def stratified_order (rows : List (List (String × String))) : List (List (String × String)) :=
  -- buckets[key].append(row) on a defaultdict(list)
  let buckets := rows.foldl (fun d row => d.modify (pvKey row) [] (fun b => b ++ [row]))
    (PySem.Dict.empty : PySem.Dict PvK (List PvR))
  -- for key in buckets: buckets[key].sort(key=...)
  let buckets2 := buckets.keys.foldl (fun d k => d.modify k []
    (fun b => PySem.List.sorted2 b (fun r => (pvRowGet r "event_id").toList) (fun r => (pvRowGet r "image_path").toList))) buckets
  -- keys = sorted(buckets, key=lambda k: (k[0], k[1], k[2]))
  let keys := PySem.List.sorted buckets2.keys pvKeyList
  pvLoopA rows.length buckets2 keys []

-- ===== PORT B =====
def stratified_order_alt (rows : List (List (String × String))) : List (List (String × String)) :=
  -- buckets.setdefault(key, []).append(row)
  let buckets := rows.foldl (fun d row => d.modify (pvKey row) [] (fun b => b ++ [row]))
    (PySem.Dict.empty : PySem.Dict PvK (List PvR))
  -- tagged = [(pos, key, row) for key, bucket in buckets.items()
  --                           for pos, row in enumerate(sorted(bucket, key=...))]
  let tagged := buckets.items.flatMap (fun p =>
    (PySem.List.enumerate (PySem.List.sorted2 p.2
        (fun r => (pvRowGet r "event_id").toList) (fun r => (pvRowGet r "image_path").toList))).map
      (fun q => (q.1, p.1, q.2)))
  -- tagged.sort(key=lambda t: (t[0], t[1])); the triple t[1] compared via pvKeyList (exact)
  (PySem.List.sorted2 tagged (fun t => t.1) (fun t => pvKeyList t.2.1)).map (fun t => t.2.2)

-- ===== PRECONDITION & SPEC =====
def Spec_stratified_order (rows : List (List (String × String))) (out : List (List (String × String))) : Prop := out = stratified_order_alt rows
instance (rows : List (List (String × String))) (out : List (List (String × String))) : Decidable (Spec_stratified_order rows out) := by unfold Spec_stratified_order; infer_instance

-- ===== CLAIM (what is proved, stated in full; the proofs are below) =====
def Claim_equal_stratified_order : Prop := ∀ (rows : List (List (String × String))), Dom_stratified_order rows → Spec_stratified_order rows (stratified_order rows)

-- ===== LEMMAS AND PROOFS =====

-- the sorted buckets, as a function of the key
def pvG (rows : List PvR) (k : PvK) : List PvR :=
  PySem.List.sorted2 (rows.filter (fun r => pvKey r == k))
    (fun r => (pvRowGet r "event_id").toList) (fun r => (pvRowGet r "image_path").toList)

-- round-robin reference: level o emits the heads (tagged (o, key)), then recurse on tails
def pvRRT (fuel : Nat) (o : Int) (ks : List PvK) (g : PvK → List PvR) :
    List (Int × PvK × PvR) :=
  match fuel with
  | 0 => []
  | fuel + 1 =>
    ks.filterMap (fun k => ((g k).head?).map (fun h => (o, k, h)))
      ++ pvRRT fuel (o + 1) (ks.filter (fun k => !((g k).tail.isEmpty))) (fun k => (g k).tail)

-- the combined Python sort key (t[0], t[1]) as one lexicographic value
def pvOrd (t : Int × PvK × PvR) : Lex (Int × List (List Char)) := toLex (t.1, pvKeyList t.2.1)

theorem pvRRT_congr (fuel : Nat) (o : Int) (ks : List PvK) (g g' : PvK → List PvR)
    (h : ∀ k ∈ ks, g k = g' k) : pvRRT fuel o ks g = pvRRT fuel o ks g' := by
  induction fuel generalizing o ks g g' with
  | zero => rfl
  | succ n ih =>
    simp only [pvRRT]
    rw [List.filterMap_congr (fun k hk => by rw [h k hk]),
        List.filter_congr (fun k hk => by rw [h k hk]),
        ih (o + 1) _ (fun k => (g k).tail) (fun k => (g' k).tail)
          (fun k hk => congrArg List.tail (h k (List.mem_of_mem_filter hk)))]

theorem pvRound (ks : List PvK) (d : PySem.Dict PvK (List PvR)) (acc : List PvR) (nk : List PvK)
    (hnd : ks.Nodup) (hne : ∀ k ∈ ks, d.getD k [] ≠ []) :
    (ks.foldl pvStepA (acc, d, nk)).1 = acc ++ ks.filterMap (fun k => (d.getD k []).head?) ∧
    (ks.foldl pvStepA (acc, d, nk)).2.2 = nk ++ ks.filter (fun k => !((d.getD k []).tail.isEmpty)) ∧
    (∀ j, (ks.foldl pvStepA (acc, d, nk)).2.1.getD j [] =
      if j ∈ ks then (d.getD j []).tail else d.getD j []) := by
  induction ks generalizing d acc nk with
  | nil => simp
  | cons k ks ih =>
    obtain ⟨hk, hks⟩ := List.nodup_cons.mp hnd
    obtain ⟨h, t, hb⟩ : ∃ h t, d.getD k [] = h :: t := by
      rcases hd : d.getD k [] with _ | ⟨h, t⟩
      · exact absurd hd (hne k List.mem_cons_self)
      · exact ⟨h, t, rfl⟩
    have hstep : pvStepA (acc, d, nk) k =
        (acc ++ [h], d.insert k t, if t.isEmpty then nk else nk ++ [k]) := by
      simp [pvStepA, hb]
    have hgd : ∀ j ∈ ks, (d.insert k t).getD j [] = d.getD j [] := fun j hj =>
      PySem.Dict.getD_insert_of_ne d t [] (fun hjk => hk (hjk ▸ hj))
    have hne' : ∀ j ∈ ks, (d.insert k t).getD j [] ≠ [] := fun j hj =>
      (hgd j hj) ▸ hne j (List.mem_cons_of_mem _ hj)
    obtain ⟨ih1, ih2, ih3⟩ := ih (d.insert k t) (acc ++ [h]) (if t.isEmpty then nk else nk ++ [k]) hks hne'
    refine ⟨?_, ?_, ?_⟩
    · rw [List.foldl_cons, hstep, ih1,
        List.filterMap_congr (fun j hj => by rw [hgd j hj])]
      simp [hb]
    · rw [List.foldl_cons, hstep, ih2,
        List.filter_congr (fun j hj => by rw [hgd j hj])]
      rcases ht : t.isEmpty with _ | _ <;> simp [hb, ht]
    · intro j
      rw [List.foldl_cons, hstep, ih3 j]
      by_cases hjk : j = k
      · subst hjk
        simp [hk, PySem.Dict.getD_insert_self, hb]
      · simp [hjk, PySem.Dict.getD_insert_of_ne d t [] hjk]

theorem pvRRT_nil (fuel : Nat) (o : Int) (g : PvK → List PvR) : pvRRT fuel o [] g = [] := by
  induction fuel generalizing o g <;> simp [pvRRT, *]

theorem pvLoopA_eq_rrt (fuel : Nat) (o : Int) (d : PySem.Dict PvK (List PvR)) (ks : List PvK)
    (acc : List PvR) (hnd : ks.Nodup) (hne : ∀ k ∈ ks, d.getD k [] ≠ [])
    (hlen : ∀ k ∈ ks, (d.getD k []).length ≤ fuel) :
    pvLoopA fuel d ks acc = acc ++ (pvRRT fuel o ks (fun k => d.getD k [])).map (fun t => t.2.2) := by
  induction fuel generalizing o d ks acc with
  | zero =>
    cases ks with
    | nil => simp [pvLoopA, pvRRT]
    | cons k ks =>
      exact absurd (List.eq_nil_of_length_eq_zero
        (Nat.le_zero.mp (hlen k List.mem_cons_self))) (hne k List.mem_cons_self)
  | succ n ih =>
    cases ks with
    | nil => simp [pvLoopA, pvRRT, pvRRT_nil]
    | cons k ks' =>
      obtain ⟨h1, h2, h3⟩ := pvRound (k :: ks') d acc [] hnd hne
      set KS := k :: ks' with hKS
      set surv := KS.filter (fun j => !((d.getD j []).tail.isEmpty)) with hsurv
      have hsub : ∀ j ∈ surv, j ∈ KS := fun j hj => List.mem_of_mem_filter hj
      have hgd' : ∀ j ∈ surv, (KS.foldl pvStepA (acc, d, [])).2.1.getD j [] = (d.getD j []).tail :=
        fun j hj => by rw [h3 j, if_pos (hsub j hj)]
      have hrec := ih (o + 1) (KS.foldl pvStepA (acc, d, [])).2.1 surv
        (acc ++ KS.filterMap (fun j => (d.getD j []).head?))
        (hnd.filter _)
        (fun j hj => by
          rw [hgd' j hj]
          have := List.of_mem_filter hj
          simpa [List.isEmpty_iff] using this)
        (fun j hj => by
          rw [hgd' j hj]
          have hl := hlen j (hsub j hj)
          simp only [List.length_tail]
          omega)
      show pvLoopA n (KS.foldl pvStepA (acc, d, [])).2.1 (KS.foldl pvStepA (acc, d, [])).2.2
          (KS.foldl pvStepA (acc, d, [])).1 = _
      rw [h1, h2, List.nil_append, hrec,
        pvRRT_congr n (o + 1) surv _ (fun j => (d.getD j []).tail) (fun j hj => hgd' j hj)]
      simp only [pvRRT, List.map_append, List.append_assoc, List.map_filterMap]
      congr 2
      exact List.filterMap_congr (fun j _ => by cases d.getD j [] <;> simp)

theorem pvFlatMap_filter {E : Type} (ks : List PvK) (p : PvK → Bool) (F : PvK → List E)
    (h : ∀ k ∈ ks, p k = false → F k = []) :
    (ks.filter p).flatMap F = ks.flatMap F := by
  induction ks with
  | nil => rfl
  | cons k ks ih =>
    rcases hp : p k with _ | _
    · simp [hp, h k List.mem_cons_self hp,
        ih (fun j hj hpj => h j (List.mem_cons_of_mem _ hj) hpj)]
    · simp [hp, ih (fun j hj hpj => h j (List.mem_cons_of_mem _ hj) hpj)]

theorem pvFlatMap_append_perm {E : Type} (ks : List PvK) (F G : PvK → List E) :
    (ks.flatMap (fun k => F k ++ G k)).Perm (ks.flatMap F ++ ks.flatMap G) := by
  induction ks with
  | nil => simp
  | cons k ks ih =>
    simp only [List.flatMap_cons, List.append_assoc]
    refine List.Perm.append_left (F k) ?_
    have p1 : (G k ++ ks.flatMap fun j => F j ++ G j).Perm
        (G k ++ (ks.flatMap F ++ ks.flatMap G)) := List.Perm.append_left _ ih
    have p2 := List.perm_append_comm_assoc (G k) (ks.flatMap F) (ks.flatMap G)
    exact p1.trans p2

theorem pvRRT_perm (fuel : Nat) (o : Int) (ks : List PvK) (g : PvK → List PvR)
    (hne : ∀ k ∈ ks, g k ≠ []) (hlen : ∀ k ∈ ks, (g k).length ≤ fuel) :
    (pvRRT fuel o ks g).Perm
      (ks.flatMap (fun k => (PySem.List.enumerate (g k) o).map (fun q => (q.1, k, q.2)))) := by
  induction fuel generalizing o ks g with
  | zero =>
    cases ks with
    | nil => simp [pvRRT]
    | cons k ks =>
      exact absurd (List.eq_nil_of_length_eq_zero
        (Nat.le_zero.mp (hlen k List.mem_cons_self))) (hne k List.mem_cons_self)
  | succ n ih =>
    simp only [pvRRT]
    have hsplit : (ks.flatMap (fun k => (PySem.List.enumerate (g k) o).map (fun q => (q.1, k, q.2)))).Perm
        (ks.flatMap (fun k => ((g k).head?.map (fun h => ((o : Int), k, h))).toList ++
          (PySem.List.enumerate (g k).tail (o + 1)).map (fun q => (q.1, k, q.2)))) := by
      refine List.Perm.flatMap (List.Perm.refl ks) (fun k hk => ?_)
      rcases hg : g k with _ | ⟨h, t⟩
      · exact absurd hg (hne k hk)
      · simp [PySem.List.enumerate_cons]
    have h2 := pvFlatMap_append_perm ks
      (fun k => ((g k).head?.map (fun h => ((o : Int), k, h))).toList)
      (fun k => (PySem.List.enumerate (g k).tail (o + 1)).map (fun q => (q.1, k, q.2)))
    have h3 : ks.flatMap (fun k => ((g k).head?.map (fun h => ((o : Int), k, h))).toList) =
        ks.filterMap (fun k => (g k).head?.map (fun h => (o, k, h))) :=
      (List.filterMap_eq_flatMap_toList _ _).symm
    have h4 : (ks.filter (fun k => !((g k).tail.isEmpty))).flatMap
          (fun k => (PySem.List.enumerate (g k).tail (o + 1)).map (fun q => (q.1, k, q.2))) =
        ks.flatMap (fun k => (PySem.List.enumerate (g k).tail (o + 1)).map (fun q => (q.1, k, q.2))) := by
      refine pvFlatMap_filter ks _ _ (fun k hk hp => ?_)
      have : (g k).tail = [] := by simpa [List.isEmpty_iff] using hp
      simp [this, PySem.List.enumerate_nil]
    have h5 := ih (o + 1) (ks.filter (fun k => !((g k).tail.isEmpty))) (fun k => (g k).tail)
      (fun k hk => by simpa [List.isEmpty_iff] using List.of_mem_filter hk)
      (fun k hk => by
        have := hlen k (List.mem_of_mem_filter hk)
        simp only [List.length_tail]
        omega)
    refine ((List.Perm.append_left _ (h5.trans (by rw [h4]))).trans ?_).trans hsplit.symm
    rw [h3] at h2
    exact (h2.symm)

▸ **What you should do**: The lines to return are those holding the string "refine" anywhere in the listing above.

▸ **Solved problem**:
    refine ⟨?_, ?_, ?_⟩
    refine List.Perm.append_left (F k) ?_
      refine List.Perm.flatMap (List.Perm.refl ks) (fun k hk => ?_)
      refine pvFlatMap_filter ks _ _ (fun k hk hp => ?_)
    refine ((List.Perm.append_left _ (h5.trans (by rw [h4]))).trans ?_).trans hsplit.symm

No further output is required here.